Interactive visualization of bio-imaging data
It is recommended to install this repository in a dedicated conda environment:
conda create -n viz python=3.7
conda activate viz
conda install -c pyviz holoviews bokeh panel param xarray datashader pytables
git clone https://github.com/fmi-basel/inter-view.git
pip install inter-view/
Notebooks for existing use cases are available under notebooks/applications
. These applications can be directly used as a notebook or, once configured, rendered in a browser with:
panel serve --show PATH_TO_NOTEBOOK.ipynb
or remotely:
panel serve --port PORT --allow-websocket-origin WORKSTATION:PORT PATH_TO_NOTEBOOK.ipynb
TIF_OVR viewer: Browsing through large TIF overviews and exporting RGB images.
Segmentation viewer: Inspecting segmentation labels and exporting mispredicted samples to retrain a deep learning network.

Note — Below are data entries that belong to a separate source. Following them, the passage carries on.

theorem subD_trans {a b c : PySem.Dict Int Int} (h1 : subD a b) (h2 : subD b c) : subD a c :=
  fun v w hw => h2 v w (h1 v w hw)

theorem contains_of_subD {val val' : PySem.Dict Int Int} (hsub : subD val val') {x : Int}
    (h : val.contains x = true) : val'.contains x = true := by
  rw [PySem.Dict.contains_eq_isSome_get?] at h
  cases hx : val.get? x with
  | none => rw [hx] at h; cases h
  | some w => rw [PySem.Dict.contains_eq_isSome_get?, hsub x w hx]; rfl

theorem foldl_stepB_sub (dp : List (Int × Int)) (ie : List (Int × List Int)) (start : Int) :
    ∀ (l : List (Int × List Int)) (val : PySem.Dict Int Int),
      subD val (l.foldl (stepB dp ie start) val) := by
  intro l
  induction l with
  | nil => intro val; exact subD_refl val
  | cons q l ih =>
    intro val
    simp only [List.foldl_cons]
    exact subD_trans (stepB_sub val q) (ih _)

theorem foldl_stepB_invU (dp : List (Int × Int)) (ie : List (Int × List Int)) (start : Int) :
    ∀ (l : List (Int × List Int)) (val : PySem.Dict Int Int), invU dp ie start val →
      invU dp ie start (l.foldl (stepB dp ie start) val) := by
  intro l
  induction l with
  | nil => intro val h; exact h
  | cons q l ih =>
    intro val h
    simp only [List.foldl_cons]
    exact ih _ (stepB_invU h q)

theorem stepB_invB {dp : List (Int × Int)} {ie : List (Int × List Int)} {start : Int}
    {j : Nat} (hj : j < NV1 ie) {val : PySem.Dict Int Int}
    (hB : invB dp ie start j val) {p : Int × List Int}
    (hp : p ∈ (PySem.Dict.ofList ie).items) :
    invB dp ie start (j + 1) (stepB dp ie start val p) := by
  have hmono : ∀ v w, val.get? v = some w →
      w = Vv dp ie start v ∧ finB dp ie start (j + 1) v = true := by
    intro v w hw
    obtain ⟨h1, h2⟩ := hB v w hw
    exact ⟨h1, finB_mono dp ie start (Nat.le_succ j) h2⟩
  intro v w hw
  unfold stepB at hw
  split at hw
  · exact hmono v w hw
  · rename_i hg
    split at hw
    · exact hmono v w hw
    · rename_i hn
      rw [PySem.Dict.get?_insert] at hw
      split at hw
      · rename_i hv
        have hs : settledB dp ie start p.1 = none := by
          cases hsB : settledB dp ie start p.1 with
          | none => rfl
          | some r => rw [hsB] at hg; simp at hg
        obtain ⟨hvs, es, hE, hlen, hD⟩ := settled_none dp ie start p.1 hs
        have hEp : (PySem.Dict.ofList ie).get? p.1 = some p.2 :=
          PySem.Dict.get?_of_mem_items _ hp (PySem.Dict.nodup_keys_ofList ie)
        have hes : es = p.2 := by
          rw [hEp] at hE
          exact (Option.some.inj hE).symm
        rw [hes] at hlen
        -- every child is known and carries a value Vv with a level ≤ j
        have hkv : ∀ x ∈ p.2, knownB dp ie start val x = some (Vv dp ie start x) ∧
            finB dp ie start j x = true := by
          intro x hx
          have hxne : knownB dp ie start val x ≠ none := by
            intro h0
            have : none ∈ p.2.map (knownB dp ie start val) := List.mem_map.mpr ⟨x, hx, h0⟩
            rw [List.contains_eq_mem] at hn
            exact hn (decide_eq_true this)
          cases hky : knownB dp ie start val x with
          | none => exact absurd hky hxne
          | some y =>
            have hky' := hky
            unfold knownB at hky'
            by_cases hcx : val.contains x = true
            · rw [if_pos hcx] at hky'
              obtain ⟨h1, h2⟩ := hB x y hky'
              subst h1
              exact ⟨rfl, h2⟩
            · rw [if_neg hcx] at hky'
              have hyv : y = Vv dp ie start x := settled_some_V hky'
              subst hyv
              exact ⟨rfl, finB_mono dp ie start (Nat.zero_le j)
                (settled_some_fin0 (by rw [hky']; rfl))⟩
        have hsum : ((p.2.map (knownB dp ie start val)).filterMap id).sum
            = (p.2.map (Vv dp ie start)).sum := by
          rw [List.filterMap_map]
          have hcmp : (id ∘ knownB dp ie start val) = knownB dp ie start val := rfl
          rw [hcmp, filterMap_all_some (knownB dp ie start val) (Vv dp ie start) p.2
            (fun x hx => (hkv x hx).1)]
        have hVp : Vv dp ie start p.1 = (p.2.map (Vv dp ie start)).sum := by
          rw [Vv_rec dp ie start p.1 hvs hEp hlen hD, pvL_eq_sum]
          refine congrArg List.sum (List.map_congr_left ?_)
          intro x hx
          exact stab dp ie start j x (hkv x hx).2 (NV1 ie) (NV1 ie + 1)
            (by omega) (by omega)
        have hfp : finB dp ie start (j + 1) p.1 = true := by
          have hg2 : (PySem.Dict.ofList ie).getD p.1 [] = p.2 := by
            rw [PySem.Dict.getD_eq_get?_getD, hEp]; rfl
          simp only [finB, Bool.or_eq_true]
          right
          rw [hg2, List.all_eq_true]
          exact fun x hx => (hkv x hx).2
        refine ⟨?_, by rw [hv]; exact hfp⟩
        rw [hv, ← Option.some.inj hw, hsum, hVp]
      · exact hmono v w hw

2D annotator: Tool to correct annotations and rapidly switch between samples. It also works directly on large (>10 000 px) images.
3D annotator: Tool to correct annotations of 3D stacks.
Linked scatter plot: Visualization of extracted features (e.g. area, eccentricity, mean intensity, etc.) with a link to the original images.
Examples of the available modules are provided in notebooks/module_examples
. This is also intended as a makeshift unit test of the gui.
The repository is structured in sub-modules to load (io
), view (view_images
), and edit (edit_images
) images. While these parts should be relatively modular/reusable, the dashboards
sub-modules derives more complex applications that might sometimes be difficult to combine/extend.